Work required:
Using the data below, return the stretch from the line that contains "induction cuts generalizing acc s with" through the line that contains "simp [this, hd]", both included, exactly as it stands and nothing beyond it.

Records for this exercise:
-- pv_equiv track=rewrite | github.com/aqkfatmtvvfb/DBC_converter_py | csv_process.py | process_csv_lines
-- ===== SOURCE A (Python) =====
-- def process_csv_lines(csv_lines):
--     processed_lines = []
--     temp_line = []
--     for line in csv_lines:
--         temp_line.extend(line)
--         if (temp_line.count('"') % 2) == 0:
--             processed_lines.append(temp_line)
--             temp_line = []
--     return processed_lines
-- ===== SOURCE B (Python) =====
-- def process_csv_lines(csv_lines):
--     # two-stage: (1) find cut positions where cumulative quote parity is even,
--     # (2) flatten each slice between consecutive cuts
--     cuts = []
--     parity = 0
--     i = 0
--     for line in csv_lines:
--         parity = (parity + line.count('"')) % 2
--         if parity == 0:
--             cuts.append(i + 1)
--         i += 1
--     groups = []
--     start = 0
--     for end in cuts:
--         groups.append([cell for line in csv_lines[start:end] for cell in line])
--         start = end
--     return groups
-- ===== Notes on version B (the rewrite author's own statement) =====
-- stated objective: alternative
-- what changed: B works in two staged passes: it first computes the list of cut indices where the cumulative quote-count parity is even, then builds each group by flattening the slice of lines between consecutive cuts, instead of A's single pass that recounts the growing accumulated buffer on every line.
import Mathlib
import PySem

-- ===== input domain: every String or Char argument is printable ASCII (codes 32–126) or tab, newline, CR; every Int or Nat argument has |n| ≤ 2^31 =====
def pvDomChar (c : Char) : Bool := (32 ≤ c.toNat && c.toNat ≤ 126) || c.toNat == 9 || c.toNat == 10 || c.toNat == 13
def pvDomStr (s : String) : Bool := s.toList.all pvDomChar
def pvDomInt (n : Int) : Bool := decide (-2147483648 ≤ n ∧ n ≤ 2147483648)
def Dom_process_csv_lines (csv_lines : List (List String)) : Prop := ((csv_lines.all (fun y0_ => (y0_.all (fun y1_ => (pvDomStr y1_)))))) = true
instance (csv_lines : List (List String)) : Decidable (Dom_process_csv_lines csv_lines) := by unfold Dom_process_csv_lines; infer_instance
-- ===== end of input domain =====

-- B replaces A's one-pass buffer-recounting loop by two staged passes:
-- a first pass computing the cut indices where cumulative quote parity is even,
-- and a second pass flattening the slice of lines between consecutive cuts
-- (objective: alternative).

-- ===== PORT A =====
def pvStepA (st : List (List String) × List String) (line : List String) :
    List (List String) × List String :=
  let temp := st.2 ++ line
  if PySem.List.count temp "\"" % 2 == 0 then (st.1 ++ [temp], []) else (st.1, temp)

def process_csv_lines (csv_lines : List (List String)) : List (List String) :=
  (csv_lines.foldl pvStepA ([], [])).1

-- ===== PORT B =====
-- stage 1 of Source B: the (cuts, parity, i) loop
def pvStepCut (st : List Nat × Nat × Nat) (line : List String) : List Nat × Nat × Nat :=
  let parity := (st.2.1 + PySem.List.count line "\"") % 2
  let cuts := if parity = 0 then st.1 ++ [st.2.2 + 1] else st.1
  (cuts, parity, st.2.2 + 1)

-- stage 2 of Source B: the (groups, start) loop; csv_lines[start:end] is ported as
-- drop/take, exact here because 0 ≤ start ≤ end ≤ length holds along the fold
def pvStepGroup (full : List (List String)) (st : List (List String) × Nat) (e : Nat) :
    List (List String) × Nat :=
  (st.1 ++ [((full.drop st.2).take (e - st.2)).flatten], e)

def process_csv_lines_alt (csv_lines : List (List String)) : List (List String) :=
  let cuts := (csv_lines.foldl pvStepCut ([], 0, 0)).1
  (cuts.foldl (pvStepGroup csv_lines) ([], 0)).1

-- ===== PRECONDITION & SPEC =====
def Spec_process_csv_lines (csv_lines : List (List String)) (out : List (List String)) : Prop := out = process_csv_lines_alt csv_lines
instance (csv_lines : List (List String)) (out : List (List String)) : Decidable (Spec_process_csv_lines csv_lines out) := by unfold Spec_process_csv_lines; infer_instance

-- ===== CLAIM (what is proved, stated in full; the proofs are below) =====
def Claim_equal_process_csv_lines : Prop := ∀ (csv_lines : List (List String)), Dom_process_csv_lines csv_lines → Spec_process_csv_lines csv_lines (process_csv_lines csv_lines)

-- ===== LEMMAS AND PROOFS =====

-- reference recursion: the common grouping semantics both ports compute
def specGrp : List (List String) → List String → List (List String)
  | [], _ => []
  | l :: rest, temp =>
    let t := temp ++ l
    if t.count "\"" % 2 = 0 then t :: specGrp rest [] else specGrp rest t

def cutsAux : List (List String) → Nat → Nat → List Nat
  | [], _, _ => []
  | l :: rest, p, k =>
    let p' := (p + l.count "\"") % 2
    if p' = 0 then (k + 1) :: cutsAux rest p' (k + 1) else cutsAux rest p' (k + 1)

def groupsFrom (full : List (List String)) : List Nat → Nat → List (List String)
  | [], _ => []
  | e :: cs, s => ((full.drop s).take (e - s)).flatten :: groupsFrom full cs e

lemma foldA_eq (lines : List (List String)) (proc : List (List String)) (temp : List String) :
    (lines.foldl pvStepA (proc, temp)).1 = proc ++ specGrp lines temp := by
  induction lines generalizing proc temp with
  | nil => simp [specGrp]
  | cons l rest ih =>
    simp only [List.foldl_cons, pvStepA, specGrp, PySem.List.count_eq]
    by_cases h : (temp ++ l).count "\"" % 2 = 0 <;>
      simp [List.count_append] at h <;> simp [h, ih]

lemma foldCut_eq (lines : List (List String)) (cuts : List Nat) (p k : Nat) :
    (lines.foldl pvStepCut (cuts, p, k)).1 = cuts ++ cutsAux lines p k := by
  induction lines generalizing cuts p k with
  | nil => simp [cutsAux]
  | cons l rest ih =>
    simp only [List.foldl_cons, pvStepCut, cutsAux, PySem.List.count_eq]
    by_cases h : (p + l.count "\"") % 2 = 0 <;> simp [h, ih]

lemma foldGroup_eq (full : List (List String)) (cuts : List Nat)
    (acc : List (List String)) (s : Nat) :
    (cuts.foldl (pvStepGroup full) (acc, s)).1 = acc ++ groupsFrom full cuts s := by
  induction cuts generalizing acc s with
  | nil => simp [groupsFrom]
  | cons e cs ih => simp [List.foldl_cons, pvStepGroup, groupsFrom, ih]

lemma drop_take_succ (full : List (List String)) (s k : Nat) (l : List String)
    (r : List (List String)) (hs : s ≤ k) (hd : full.drop k = l :: r) :
    (full.drop s).take (k + 1 - s) = (full.drop s).take (k - s) ++ [l] := by
  have hk1 : k + 1 - s = (k - s) + 1 := by omega
  rw [hk1, List.take_add_one]
  have h1 : (full.drop s)[k - s]? = full[k]? := by
    rw [List.getElem?_drop]; congr 1; omega
  have h2 : full[k]? = some l := by
    have h0 : (full.drop k)[0]? = full[k + 0]? := List.getElem?_drop
    simpa [hd] using h0.symm
  simp [h1, h2]

lemma main_inv (rest full : List (List String)) (s k : Nat) (hs : s ≤ k)
    (hd : full.drop k = rest) :
    groupsFrom full (cutsAux rest (((full.drop s).take (k - s)).flatten.count "\"" % 2) k) s
      = specGrp rest ((full.drop s).take (k - s)).flatten := by
  induction rest generalizing s k with
  | nil => simp [cutsAux, specGrp, groupsFrom]
  | cons l r ih =>
    have hdrop1 : full.drop (k + 1) = r := by
      have : full.drop (k + 1) = (full.drop k).drop 1 := by
        rw [List.drop_drop]
      simp [this, hd]
    have htake : (full.drop s).take (k + 1 - s) = (full.drop s).take (k - s) ++ [l] :=
      drop_take_succ full s k l r hs hd
    set temp := ((full.drop s).take (k - s)).flatten with htemp
    have hpar : (temp.count "\"" % 2 + l.count "\"") % 2 = (temp ++ l).count "\"" % 2 := by
      rw [List.count_append]; omega
    simp only [cutsAux, specGrp, hpar]
    by_cases h : (temp ++ l).count "\"" % 2 = 0
    · simp only [h, if_true, groupsFrom]
      have hhead : ((full.drop s).take (k + 1 - s)).flatten = temp ++ l := by
        rw [htake]; simp [htemp]
      rw [hhead]
      have htail := ih (k + 1) (k + 1) (le_refl _) hdrop1
      simpa [Nat.sub_self] using htail
    · simp only [h, if_false]
      have := ih s (k + 1) (by omega) hdrop1
      rw [htake] at this
      simpa [htemp, List.flatten_append] using this

-- ===== VERDICT (by name: the statement is the Claim_ definition above) =====
theorem process_csv_lines_spec : Claim_equal_process_csv_lines := by
  intro csv_lines _
  unfold Spec_process_csv_lines process_csv_lines process_csv_lines_alt
  rw [foldA_eq, foldCut_eq, foldGroup_eq]
  have := main_inv csv_lines csv_lines 0 0 (le_refl _) (by simp)
  simpa using this.symm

Reply to the exercise:
  induction cuts generalizing acc s with
  | nil => simp [groupsFrom]
  | cons e cs ih => simp [List.foldl_cons, pvStepGroup, groupsFrom, ih]

lemma drop_take_succ (full : List (List String)) (s k : Nat) (l : List String)
    (r : List (List String)) (hs : s ≤ k) (hd : full.drop k = l :: r) :
    (full.drop s).take (k + 1 - s) = (full.drop s).take (k - s) ++ [l] := by
  have hk1 : k + 1 - s = (k - s) + 1 := by omega
  rw [hk1, List.take_add_one]
  have h1 : (full.drop s)[k - s]? = full[k]? := by
    rw [List.getElem?_drop]; congr 1; omega
  have h2 : full[k]? = some l := by
    have h0 : (full.drop k)[0]? = full[k + 0]? := List.getElem?_drop
    simpa [hd] using h0.symm
  simp [h1, h2]

lemma main_inv (rest full : List (List String)) (s k : Nat) (hs : s ≤ k)
    (hd : full.drop k = rest) :
    groupsFrom full (cutsAux rest (((full.drop s).take (k - s)).flatten.count "\"" % 2) k) s
      = specGrp rest ((full.drop s).take (k - s)).flatten := by
  induction rest generalizing s k with
  | nil => simp [cutsAux, specGrp, groupsFrom]
  | cons l r ih =>
    have hdrop1 : full.drop (k + 1) = r := by
      have : full.drop (k + 1) = (full.drop k).drop 1 := by
        rw [List.drop_drop]
      simp [this, hd]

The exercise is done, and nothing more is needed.